- _Your instructions_
Give back exactly the stretch of data below from the line holding "have hcp : cellI" through the line holding "((PySem.Dict.contains_iff_mem_keys _ _).mp hb) hnotmem", both ends included, and leave the remaining lines out.

- _Material for this exercise_
set_option maxHeartbeats 4000000 in
theorem joint_fold (g : List (List Char)) (hW : 0 < (Wg g : Int)) (l : List Int)
    (C1 : ∀ i, 0 ≤ i → i < NI g → landP g (cellI (Wg g) i) →
      0 ≤ lg l i ∧ lg l i < NI g ∧ landP g (cellI (Wg g) (lg l i)) ∧
      reach g (cellI (Wg g) i) (cellI (Wg g) (lg l i)) ∧
      lg l (lg l i) = lg l i ∧ lg l i ≤ i)
    (C2 : ∀ i j, 0 ≤ i → i < NI g → 0 ≤ j → j < NI g →
      landP g (cellI (Wg g) i) → landP g (cellI (Wg g) j) →
      (lg l i = lg l j ↔ reach g (cellI (Wg g) i) (cellI (Wg g) j)))
    (C3 : ∀ i, 0 ≤ i → i < NI g → ¬ landP g (cellI (Wg g) i) → lg l i = -1) :
    ∀ (cs P : List (Int × Int)) (v : List (List Int)) (acc : List Int)
      (d : PySem.Dict Int Int),
    allCells g = P ++ cs →
    shapeOf g v →
    (∀ c, inR g c → (mkd v c ↔ landP g c ∧ ∃ s ∈ P, landP g s ∧ reach g s c)) →
    acc = (seedsOf g l P).map (fun m => psumOf g l (allCells g) m) →
    d.items = (seedsOf g l P).map (fun m => (m, psumOf g l P m)) →
    (cs.foldl (stepCell g) (acc, v)).1
        = (seedsOf g l (allCells g)).map (fun m => psumOf g l (allCells g) m) ∧
    (cs.foldl (dstep g l) d).items
        = (seedsOf g l (allCells g)).map (fun m => (m, psumOf g l (allCells g) m)) := by
  intro cs
  induction cs with
  | nil =>
    intro P v acc d hsplit _ _ hacc hitems
    have hP : P = allCells g := by rw [hsplit, List.append_nil]
    subst hP
    exact ⟨by rw [List.foldl_nil]; exact hacc, by rw [List.foldl_nil]; exact hitems⟩
  | cons c cs ih =>
    intro P v acc d hsplit hsh hmkd hacc hitems
    have hcmem : c ∈ allCells g := by
      rw [hsplit]; exact List.mem_append_right _ List.mem_cons_self
    have hcin : inR g c := mem_allCells.mp hcmem
    obtain ⟨hi0, hiN⟩ := idxg_inR c hcin
    have hcell : cellI (Wg g) (idxg ((Wg g : Nat) : Int) c) = c :=
      cellI_idxg _ c hW hcin.2.2.1 hcin.2.2.2
    have hpar := allCells_pairwise g
    rw [hsplit] at hpar
    obtain ⟨hPp, hcp, hcross⟩ := List.pairwise_append.mp hpar
    have hPlt : ∀ s ∈ P, idxg ((Wg g : Nat) : Int) s < idxg ((Wg g : Nat) : Int) c :=
      fun s hs => hcross s hs c List.mem_cons_self
    have hcs2 : ∀ t ∈ cs, idxg ((Wg g : Nat) : Int) c < idxg ((Wg g : Nat) : Int) t :=
      fun t ht => (List.pairwise_cons.mp hcp).1 t ht
    have hbefore : ∀ z ∈ allCells g,
        idxg ((Wg g : Nat) : Int) z < idxg ((Wg g : Nat) : Int) c → z ∈ P := by
      intro z hz hlt
      rw [hsplit] at hz
      rcases List.mem_append.mp hz with h | h
      · exact h
      · rcases List.mem_cons.mp h with rfl | h2
        · omega
        · have := hcs2 z h2; omega
    have hseedlt : ∀ m ∈ seedsOf g l P, m < idxg ((Wg g : Nat) : Int) c := by
      intro m hm
      rcases (seedsOf_mem g l P m).mp hm with ⟨p, hp, _, _, hpm⟩
      have := hPlt p hp
      omega
    have hsp : (seedsOf g l P).Pairwise (· < ·) := seedsOf_pairwise g l P hPp
    have hnd : (seedsOf g l P).Nodup := hsp.imp (fun h => ne_of_lt h)
    have hkeys : d.keys = seedsOf g l P := by
      show d.items.map Prod.fst = _
      rw [hitems, List.map_map]
      simp [Function.comp_def]
    have hkeysnd : d.keys.Nodup := by rw [hkeys]; exact hnd
    have hsplit' : allCells g = (P ++ [c]) ++ cs := by
      rw [hsplit, List.append_assoc, List.singleton_append]
    by_cases hxc : chAt g c.1 c.2 = 'X'
    · -- water cell: both programs skip it
      have hnland : ¬ landP g c := fun hl => hl.2 hxc
      have hlgc : lg l (idxg ((Wg g : Nat) : Int) c) = -1 :=
        C3 _ hi0 hiN (by rw [hcell]; exact hnland)
      have hstepA : stepCell g (acc, v) c = (acc, v) := by
        simp only [stepCell]
        rw [if_neg]
        rintro ⟨_, hx2⟩
        exact hx2 hxc
      have hstepB : dstep g l d c = d := by
        unfold dstep
        rw [if_neg (by omega)]
      have hmkd' : ∀ z, inR g z →
          (mkd v z ↔ landP g z ∧ ∃ s ∈ P ++ [c], landP g s ∧ reach g s z) := by
        intro z hz
        rw [hmkd z hz]
        constructor
        · rintro ⟨hl, s, hs, hls, hr⟩
          exact ⟨hl, s, List.mem_append_left _ hs, hls, hr⟩
        · rintro ⟨hl, s, hs, hls, hr⟩
          rcases List.mem_append.mp hs with h | h
          · exact ⟨hl, s, h, hls, hr⟩
          · rcases List.mem_singleton.mp h with rfl
            exact absurd hls hnland
      have hacc' : acc = (seedsOf g l (P ++ [c])).map
          (fun m => psumOf g l (allCells g) m) := by
        rw [seedsOf_append, if_neg (by rintro ⟨h1, _⟩; exact h1 hxc), List.append_nil]
        exact hacc
      have hitems' : d.items = (seedsOf g l (P ++ [c])).map
          (fun m => (m, psumOf g l (P ++ [c]) m)) := by
        rw [seedsOf_append, if_neg (by rintro ⟨h1, _⟩; exact h1 hxc), List.append_nil, hitems]
        refine List.map_congr_left ?_
        intro m _
        rw [psumOf_append, if_neg (by rintro ⟨h1, _⟩; exact h1 hxc), add_zero]
      rw [List.foldl_cons, List.foldl_cons, hstepA, hstepB]
      exact ih (P ++ [c]) v acc d hsplit' hsh hmkd' hacc' hitems'
    · have hlandc : landP g c := ⟨hcin, hxc⟩
      have hlandci : landP g (cellI (Wg g) (idxg ((Wg g : Nat) : Int) c)) := by
        rw [hcell]; exact hlandc
      obtain ⟨hm0, hmN, hlm, hreachm, hidem, hmle⟩ := C1 _ hi0 hiN hlandci
      by_cases hvis : mkd v c
      · -- already-visited land cell: A skips, B updates the existing dict entry
        obtain ⟨_, s, hsP, hlands, hrs⟩ := (hmkd c hcin).mp hvis
        obtain ⟨hs0, hsN⟩ := idxg_inR s hlands.1
        have hcells : cellI (Wg g) (idxg ((Wg g : Nat) : Int) s) = s :=
          cellI_idxg _ s hW hlands.1.2.2.1 hlands.1.2.2.2
        have hlandsi : landP g (cellI (Wg g) (idxg ((Wg g : Nat) : Int) s)) := by
          rw [hcells]; exact hlands
        have heq : lg l (idxg ((Wg g : Nat) : Int) c) = lg l (idxg ((Wg g : Nat) : Int) s) := by
          rw [C2 _ _ hi0 hiN hs0 hsN hlandci hlandsi, hcell, hcells]
          exact reach_symm hrs
        have hmlts := (C1 _ hs0 hsN hlandsi).2.2.2.2.2
        have hmlt : lg l (idxg ((Wg g : Nat) : Int) c) < idxg ((Wg g : Nat) : Int) c := by
          have := hPlt s hsP
          omega
        have hcmP : cellI (Wg g) (lg l (idxg ((Wg g : Nat) : Int) c)) ∈ P :=
          hbefore _ (mem_allCells.mpr hlm.1) (by rw [idxg_cellI]; exact hmlt)
        have hmseed : lg l (idxg ((Wg g : Nat) : Int) c) ∈ seedsOf g l P :=
          (seedsOf_mem g l P _).mpr
            ⟨_, hcmP, hlm.2, by rw [idxg_cellI]; exact hidem, idxg_cellI _ _⟩
        have hcontains : d.contains (lg l (idxg ((Wg g : Nat) : Int) c)) = true := by
          rw [PySem.Dict.contains_iff_mem_keys, hkeys]
          exact hmseed
        have hgetD : d.getD (lg l (idxg ((Wg g : Nat) : Int) c)) 0
            = psumOf g l P (lg l (idxg ((Wg g : Nat) : Int) c)) := by
          refine PySem.Dict.getD_of_mem_items d ?_ hkeysnd 0
          rw [hitems]
          exact List.mem_map_of_mem hmseed
        have hseeds' : seedsOf g l (P ++ [c]) = seedsOf g l P := by
          rw [seedsOf_append, if_neg (by rintro ⟨_, hii⟩; omega), List.append_nil]
        have hstepB : (dstep g l d c).items = (seedsOf g l (P ++ [c])).map
            (fun m' => (m', psumOf g l (P ++ [c]) m')) := by
          unfold dstep
          rw [if_pos (by omega)]
          rw [PySem.Dict.items_insert_of_contains d _ hcontains, hitems, List.map_map,
            hseeds']
          refine List.map_congr_left ?_
          intro m' hm'
          simp only [Function.comp]
          by_cases hmm : m' = lg l (idxg ((Wg g : Nat) : Int) c)
          · subst hmm
            rw [if_pos (by simp)]
            rw [psumOf_append, if_pos ⟨hxc, rfl⟩, hgetD,
              digit1_idx g hW c hcin]
          · rw [if_neg (by simpa using hmm)]
            rw [psumOf_append, if_neg (by rintro ⟨_, he⟩; exact hmm he.symm), add_zero]
        have hstepA : stepCell g (acc, v) c = (acc, v) := by
          simp only [stepCell]
          rw [if_neg]
          rintro ⟨h1, _⟩
          exact hvis h1
        have hmkd' : ∀ z, inR g z →
            (mkd v z ↔ landP g z ∧ ∃ s' ∈ P ++ [c], landP g s' ∧ reach g s' z) := by
          intro z hz
          rw [hmkd z hz]
          constructor
          · rintro ⟨hl, s', hs', hls', hr⟩
            exact ⟨hl, s', List.mem_append_left _ hs', hls', hr⟩
          · rintro ⟨hl, s', hs', hls', hr⟩
            rcases List.mem_append.mp hs' with h | h
            · exact ⟨hl, s', h, hls', hr⟩
            · rcases List.mem_singleton.mp h with rfl
              exact ⟨hl, s, hsP, hlands, hrs.trans hr⟩
        have hacc' : acc = (seedsOf g l (P ++ [c])).map
            (fun m => psumOf g l (allCells g) m) := by
          rw [hseeds']; exact hacc
        rw [List.foldl_cons, List.foldl_cons, hstepA]
        exact ih (P ++ [c]) v acc (dstep g l d c) hsplit' hsh hmkd' hacc' hstepB
      · -- fresh land cell: A runs its BFS, B opens a new dict entry
        have hveq : vget v c.1 c.2 = 0 := not_not.mp hvis
        have hseedeq : lg l (idxg ((Wg g : Nat) : Int) c) = idxg ((Wg g : Nat) : Int) c := by
          by_contra hne
          have hmlt : lg l (idxg ((Wg g : Nat) : Int) c) < idxg ((Wg g : Nat) : Int) c :=
            lt_of_le_of_ne hmle hne
          have hcmP : cellI (Wg g) (lg l (idxg ((Wg g : Nat) : Int) c)) ∈ P :=
            hbefore _ (mem_allCells.mpr hlm.1) (by rw [idxg_cellI]; exact hmlt)
          have hreach2 : reach g c (cellI (Wg g) (lg l (idxg ((Wg g : Nat) : Int) c))) := by
            have h2 := hreachm
            rw [hcell] at h2
            exact h2
          exact hvis ((hmkd c hcin).mpr ⟨hlandc, _, hcmP, hlm, reach_symm hreach2⟩)
        have hml : ∀ z, inR g z → mkd v z → landP g z := fun z hz hm => ((hmkd z hz).mp hm).1
        have hcl : ∀ z, inR g z → mkd v z → ∀ b, stp g z b → mkd v b := by
          intro z hz hm b hb
          obtain ⟨hlz, s, hsP, hls, hr⟩ := (hmkd z hz).mp hm
          exact (hmkd b hb.2.1.1).mpr ⟨hb.2.1, s, hsP, hls, hr.tail hb⟩
        obtain ⟨b1, b2, b3, b4, b5, b6⟩ := bfs_spec g c v hlandc hsh hml hcl hvis
        have hsum : (bfs g c v).1
            = psumOf g l (allCells g) (idxg ((Wg g : Nat) : Int) c) := by
          rw [b6, relSum, psumOf]
          refine sum_map_congr_mem _ _ _ ?_
          intro z hzm
          have hz : inR g z := mem_allCells.mp hzm
          obtain ⟨hz0, hzN⟩ := idxg_inR z hz
          have hcz : cellI (Wg g) (idxg ((Wg g : Nat) : Int) z) = z :=
            cellI_idxg _ z hW hz.2.2.1 hz.2.2.2
          refine if_congr ?_ rfl rfl
          rw [b3 z hz]
          constructor
          · intro hr
            have hlz : landP g z := reach_land hr hlandc
            refine ⟨hlz.2, ?_⟩
            have he2 : lg l (idxg ((Wg g : Nat) : Int) z)
                = lg l (idxg ((Wg g : Nat) : Int) c) :=
              (C2 _ _ hz0 hzN hi0 hiN (by rw [hcz]; exact hlz) hlandci).mpr
                (by rw [hcz, hcell]; exact reach_symm hr)
            rw [he2, hseedeq]
          · rintro ⟨hchz, hlgz⟩
            have hlz : landP g z := ⟨hz, hchz⟩
            have he2 : reach g (cellI (Wg g) (idxg ((Wg g : Nat) : Int) z))
                (cellI (Wg g) (idxg ((Wg g : Nat) : Int) c)) :=
              (C2 _ _ hz0 hzN hi0 hiN (by rw [hcz]; exact hlz) hlandci).mp
                (by rw [hlgz, hseedeq])
            rw [hcz, hcell] at he2
            exact reach_symm he2
        have hstepA : stepCell g (acc, v) c
            = (acc ++ [(bfs g c v).1], (bfs g c v).2) := by
          simp only [stepCell]
          rw [if_pos ⟨hveq, hxc⟩]
        have hseeds' : seedsOf g l (P ++ [c])
            = seedsOf g l P ++ [idxg ((Wg g : Nat) : Int) c] := by
          rw [seedsOf_append, if_pos ⟨hxc, hseedeq⟩]
        have hpsum0 : psumOf g l P (idxg ((Wg g : Nat) : Int) c) = 0 := by
          rw [psumOf]
          refine List.sum_eq_zero ?_
          intro z hzmm
          rcases List.mem_map.mp hzmm with ⟨p, hpP, rfl⟩
          rw [if_neg]
          rintro ⟨hchp, hlgp⟩
          have hpin : inR g p := mem_allCells.mp (by rw [hsplit]; exact List.mem_append_left _ hpP)
          obtain ⟨hp0, hpN⟩ := idxg_inR p hpin
          have hcp : cellI (Wg g) (idxg ((Wg g : Nat) : Int) p) = p :=
            cellI_idxg _ p hW hpin.2.2.1 hpin.2.2.2
          have hle := (C1 _ hp0 hpN (by rw [hcp]; exact ⟨hpin, hchp⟩)).2.2.2.2.2
          have := hPlt p hpP
          omega
        have hnotmem : idxg ((Wg g : Nat) : Int) c ∉ d.keys := by
          rw [hkeys]
          intro hmem
          have := hseedlt _ hmem
          omega
        have hcontains : d.contains (idxg ((Wg g : Nat) : Int) c) = false := by
          cases hb : d.contains (idxg ((Wg g : Nat) : Int) c)
          · rfl
          · exact absurd ((PySem.Dict.contains_iff_mem_keys _ _).mp hb) hnotmem
        have hstepB : (dstep g l d c).items = (seedsOf g l (P ++ [c])).map
            (fun m' => (m', psumOf g l (P ++ [c]) m')) := by
          unfold dstep
          rw [if_pos (by rw [hseedeq]; exact hi0), hseedeq,
            PySem.Dict.items_insert_of_not_contains d _ hcontains,
            PySem.Dict.getD_of_not_contains d 0 hcontains, hitems, hseeds', List.map_append]
          congr 1
          · refine List.map_congr_left ?_
            intro m' hm'
            rw [psumOf_append, if_neg, add_zero]
            rintro ⟨_, he⟩
            have := hseedlt m' hm'
            omega
          · rw [List.map_singleton, psumOf_append, if_pos ⟨hxc, hseedeq⟩, hpsum0,
              digit1_idx g hW c hcin]
        have hacc' : acc ++ [(bfs g c v).1] = (seedsOf g l (P ++ [c])).map
            (fun m => psumOf g l (allCells g) m) := by
          rw [hseeds', List.map_append, hacc, List.map_singleton, hsum]
        have hmkd' : ∀ z, inR g z → (mkd (bfs g c v).2 z ↔
            landP g z ∧ ∃ s ∈ P ++ [c], landP g s ∧ reach g s z) := by
          intro z hz
          rw [b2 z hz]
          constructor
          · rintro (hm | hr)
            · obtain ⟨hlz, s, hsP, hls, hrs⟩ := (hmkd z hz).mp hm
              exact ⟨hlz, s, List.mem_append_left _ hsP, hls, hrs⟩
            · exact ⟨reach_land hr hlandc, c,
                List.mem_append_right _ (List.mem_singleton.mpr rfl), hlandc, hr⟩
          · rintro ⟨hlz, s, hs, hls, hr⟩
            rcases List.mem_append.mp hs with h | h
            · exact Or.inl ((hmkd z hz).mpr ⟨hlz, s, h, hls, hr⟩)
            · rcases List.mem_singleton.mp h with rfl
              exact Or.inr hr
        rw [List.foldl_cons, List.foldl_cons, hstepA]
        exact ih (P ++ [c]) (bfs g c v).2 (acc ++ [(bfs g c v).1]) (dstep g l d c)
          hsplit' b1 hmkd' hacc' hstepB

- _Answer space_
          have hcp : cellI (Wg g) (idxg ((Wg g : Nat) : Int) p) = p :=
            cellI_idxg _ p hW hpin.2.2.1 hpin.2.2.2
          have hle := (C1 _ hp0 hpN (by rw [hcp]; exact ⟨hpin, hchp⟩)).2.2.2.2.2
          have := hPlt p hpP
          omega
        have hnotmem : idxg ((Wg g : Nat) : Int) c ∉ d.keys := by
          rw [hkeys]
          intro hmem
          have := hseedlt _ hmem
          omega
        have hcontains : d.contains (idxg ((Wg g : Nat) : Int) c) = false := by
          cases hb : d.contains (idxg ((Wg g : Nat) : Int) c)
          · rfl
          · exact absurd ((PySem.Dict.contains_iff_mem_keys _ _).mp hb) hnotmem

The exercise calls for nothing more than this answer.